=== Study material ===
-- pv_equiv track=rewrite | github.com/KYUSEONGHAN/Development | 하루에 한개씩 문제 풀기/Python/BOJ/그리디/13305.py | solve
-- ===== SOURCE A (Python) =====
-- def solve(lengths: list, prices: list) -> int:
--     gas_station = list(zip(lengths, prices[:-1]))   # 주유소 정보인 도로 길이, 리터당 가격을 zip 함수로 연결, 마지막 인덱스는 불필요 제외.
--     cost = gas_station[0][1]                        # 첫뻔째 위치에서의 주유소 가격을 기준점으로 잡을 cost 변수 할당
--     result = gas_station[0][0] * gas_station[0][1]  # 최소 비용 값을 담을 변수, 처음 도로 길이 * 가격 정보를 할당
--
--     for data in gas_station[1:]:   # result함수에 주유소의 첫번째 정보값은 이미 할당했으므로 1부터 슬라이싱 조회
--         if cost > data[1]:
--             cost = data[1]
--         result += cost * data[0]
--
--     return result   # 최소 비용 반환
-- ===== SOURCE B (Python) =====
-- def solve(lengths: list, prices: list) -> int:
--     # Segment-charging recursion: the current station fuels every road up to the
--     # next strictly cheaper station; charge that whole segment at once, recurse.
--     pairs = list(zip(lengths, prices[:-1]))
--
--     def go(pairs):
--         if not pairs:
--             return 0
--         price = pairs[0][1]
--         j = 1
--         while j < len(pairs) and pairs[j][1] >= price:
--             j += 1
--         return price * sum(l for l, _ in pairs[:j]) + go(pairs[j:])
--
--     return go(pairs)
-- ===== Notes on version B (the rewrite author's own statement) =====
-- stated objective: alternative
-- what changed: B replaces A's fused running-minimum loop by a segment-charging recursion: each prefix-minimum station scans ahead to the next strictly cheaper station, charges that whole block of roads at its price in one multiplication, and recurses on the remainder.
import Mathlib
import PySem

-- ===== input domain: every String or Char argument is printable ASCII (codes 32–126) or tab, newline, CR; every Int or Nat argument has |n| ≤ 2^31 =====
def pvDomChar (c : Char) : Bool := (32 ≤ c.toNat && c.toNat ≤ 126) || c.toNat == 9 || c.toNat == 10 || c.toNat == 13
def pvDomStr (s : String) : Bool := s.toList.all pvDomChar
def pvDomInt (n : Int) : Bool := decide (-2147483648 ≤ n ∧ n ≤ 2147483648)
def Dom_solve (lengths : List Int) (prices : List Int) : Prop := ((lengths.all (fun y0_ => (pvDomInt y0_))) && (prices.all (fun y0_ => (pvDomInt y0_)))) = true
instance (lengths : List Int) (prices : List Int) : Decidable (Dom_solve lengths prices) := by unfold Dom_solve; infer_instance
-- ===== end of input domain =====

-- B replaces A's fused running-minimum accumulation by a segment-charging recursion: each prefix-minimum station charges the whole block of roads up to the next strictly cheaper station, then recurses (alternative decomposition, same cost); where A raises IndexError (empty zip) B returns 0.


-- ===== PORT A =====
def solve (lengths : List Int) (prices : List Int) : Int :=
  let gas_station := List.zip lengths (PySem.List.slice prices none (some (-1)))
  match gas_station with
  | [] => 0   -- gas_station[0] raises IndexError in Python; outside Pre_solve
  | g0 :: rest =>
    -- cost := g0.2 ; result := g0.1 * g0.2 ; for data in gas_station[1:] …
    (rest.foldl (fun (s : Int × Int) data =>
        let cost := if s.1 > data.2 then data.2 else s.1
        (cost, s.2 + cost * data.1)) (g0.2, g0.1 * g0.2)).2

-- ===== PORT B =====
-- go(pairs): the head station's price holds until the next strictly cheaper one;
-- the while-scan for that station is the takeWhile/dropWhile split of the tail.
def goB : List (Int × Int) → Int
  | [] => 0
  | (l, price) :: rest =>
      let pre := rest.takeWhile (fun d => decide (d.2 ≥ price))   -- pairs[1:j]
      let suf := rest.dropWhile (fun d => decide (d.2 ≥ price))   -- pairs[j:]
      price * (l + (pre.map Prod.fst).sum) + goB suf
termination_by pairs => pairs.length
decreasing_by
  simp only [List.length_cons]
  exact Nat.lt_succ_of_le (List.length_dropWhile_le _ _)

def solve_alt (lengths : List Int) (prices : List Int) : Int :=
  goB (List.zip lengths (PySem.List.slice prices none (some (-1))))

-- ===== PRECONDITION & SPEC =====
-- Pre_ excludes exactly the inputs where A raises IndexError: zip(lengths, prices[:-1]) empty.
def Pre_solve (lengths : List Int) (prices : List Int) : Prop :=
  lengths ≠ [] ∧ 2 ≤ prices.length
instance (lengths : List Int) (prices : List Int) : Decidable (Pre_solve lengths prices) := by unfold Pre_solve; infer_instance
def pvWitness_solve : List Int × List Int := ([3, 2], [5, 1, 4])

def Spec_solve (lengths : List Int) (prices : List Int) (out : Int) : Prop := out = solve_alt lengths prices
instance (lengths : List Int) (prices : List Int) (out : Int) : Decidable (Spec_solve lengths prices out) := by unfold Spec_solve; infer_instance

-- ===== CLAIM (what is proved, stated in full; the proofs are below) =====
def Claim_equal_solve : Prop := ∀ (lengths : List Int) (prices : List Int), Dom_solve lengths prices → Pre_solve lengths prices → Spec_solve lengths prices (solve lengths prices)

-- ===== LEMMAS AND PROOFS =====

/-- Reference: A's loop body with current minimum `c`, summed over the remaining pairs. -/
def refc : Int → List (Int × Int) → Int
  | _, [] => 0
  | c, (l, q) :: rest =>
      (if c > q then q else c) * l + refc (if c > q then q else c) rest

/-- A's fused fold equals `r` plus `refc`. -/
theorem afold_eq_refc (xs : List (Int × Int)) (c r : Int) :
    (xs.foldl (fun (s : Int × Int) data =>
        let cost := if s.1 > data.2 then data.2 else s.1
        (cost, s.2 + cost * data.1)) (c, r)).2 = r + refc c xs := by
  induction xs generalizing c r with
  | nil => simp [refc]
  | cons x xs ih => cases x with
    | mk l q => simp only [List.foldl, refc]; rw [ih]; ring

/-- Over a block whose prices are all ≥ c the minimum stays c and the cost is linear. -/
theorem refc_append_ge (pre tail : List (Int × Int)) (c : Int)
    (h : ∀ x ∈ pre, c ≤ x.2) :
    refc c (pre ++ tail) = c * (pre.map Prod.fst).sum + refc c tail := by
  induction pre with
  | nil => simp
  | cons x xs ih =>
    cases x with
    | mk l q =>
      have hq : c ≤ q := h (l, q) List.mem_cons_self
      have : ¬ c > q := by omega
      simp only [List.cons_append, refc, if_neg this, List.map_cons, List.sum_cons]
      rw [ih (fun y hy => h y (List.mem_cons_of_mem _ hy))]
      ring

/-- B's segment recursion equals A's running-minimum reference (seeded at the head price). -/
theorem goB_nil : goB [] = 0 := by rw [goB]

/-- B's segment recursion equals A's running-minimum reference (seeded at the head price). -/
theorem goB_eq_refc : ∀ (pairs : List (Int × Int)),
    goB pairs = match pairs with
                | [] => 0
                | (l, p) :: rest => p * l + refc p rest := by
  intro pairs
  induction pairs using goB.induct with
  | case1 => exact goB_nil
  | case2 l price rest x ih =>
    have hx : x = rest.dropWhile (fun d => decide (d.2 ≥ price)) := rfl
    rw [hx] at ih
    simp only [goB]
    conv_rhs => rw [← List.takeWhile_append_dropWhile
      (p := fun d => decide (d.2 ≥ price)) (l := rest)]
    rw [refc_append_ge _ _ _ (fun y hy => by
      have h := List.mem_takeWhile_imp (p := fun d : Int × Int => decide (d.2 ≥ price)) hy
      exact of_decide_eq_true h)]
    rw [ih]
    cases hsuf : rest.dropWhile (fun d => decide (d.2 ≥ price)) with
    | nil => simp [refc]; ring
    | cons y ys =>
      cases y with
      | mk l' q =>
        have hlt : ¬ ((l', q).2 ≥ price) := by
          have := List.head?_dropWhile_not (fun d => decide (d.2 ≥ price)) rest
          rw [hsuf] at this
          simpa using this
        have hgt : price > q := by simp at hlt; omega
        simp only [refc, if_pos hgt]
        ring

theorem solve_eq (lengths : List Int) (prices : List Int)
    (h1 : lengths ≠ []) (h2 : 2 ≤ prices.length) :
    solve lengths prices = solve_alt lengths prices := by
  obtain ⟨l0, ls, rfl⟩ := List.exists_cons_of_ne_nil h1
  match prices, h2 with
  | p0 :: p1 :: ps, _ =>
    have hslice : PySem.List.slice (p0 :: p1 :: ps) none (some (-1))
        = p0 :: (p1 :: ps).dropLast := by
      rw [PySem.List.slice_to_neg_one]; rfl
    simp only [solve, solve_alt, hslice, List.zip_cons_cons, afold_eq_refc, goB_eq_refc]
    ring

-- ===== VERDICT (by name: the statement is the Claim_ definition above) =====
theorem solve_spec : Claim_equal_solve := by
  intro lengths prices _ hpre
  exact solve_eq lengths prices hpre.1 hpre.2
===
== Task ==
All that belongs in the answer is the run of lines above from the line containing "import PySem" through the line containing "-- ===== end of", exactly as written.

== Solution for this task ==
import PySem

-- ===== input domain: every String or Char argument is printable ASCII (codes 32–126) or tab, newline, CR; every Int or Nat argument has |n| ≤ 2^31 =====
def pvDomChar (c : Char) : Bool := (32 ≤ c.toNat && c.toNat ≤ 126) || c.toNat == 9 || c.toNat == 10 || c.toNat == 13
def pvDomStr (s : String) : Bool := s.toList.all pvDomChar
def pvDomInt (n : Int) : Bool := decide (-2147483648 ≤ n ∧ n ≤ 2147483648)
def Dom_solve (lengths : List Int) (prices : List Int) : Prop := ((lengths.all (fun y0_ => (pvDomInt y0_))) && (prices.all (fun y0_ => (pvDomInt y0_)))) = true
instance (lengths : List Int) (prices : List Int) : Decidable (Dom_solve lengths prices) := by unfold Dom_solve; infer_instance
-- ===== end of input domain =====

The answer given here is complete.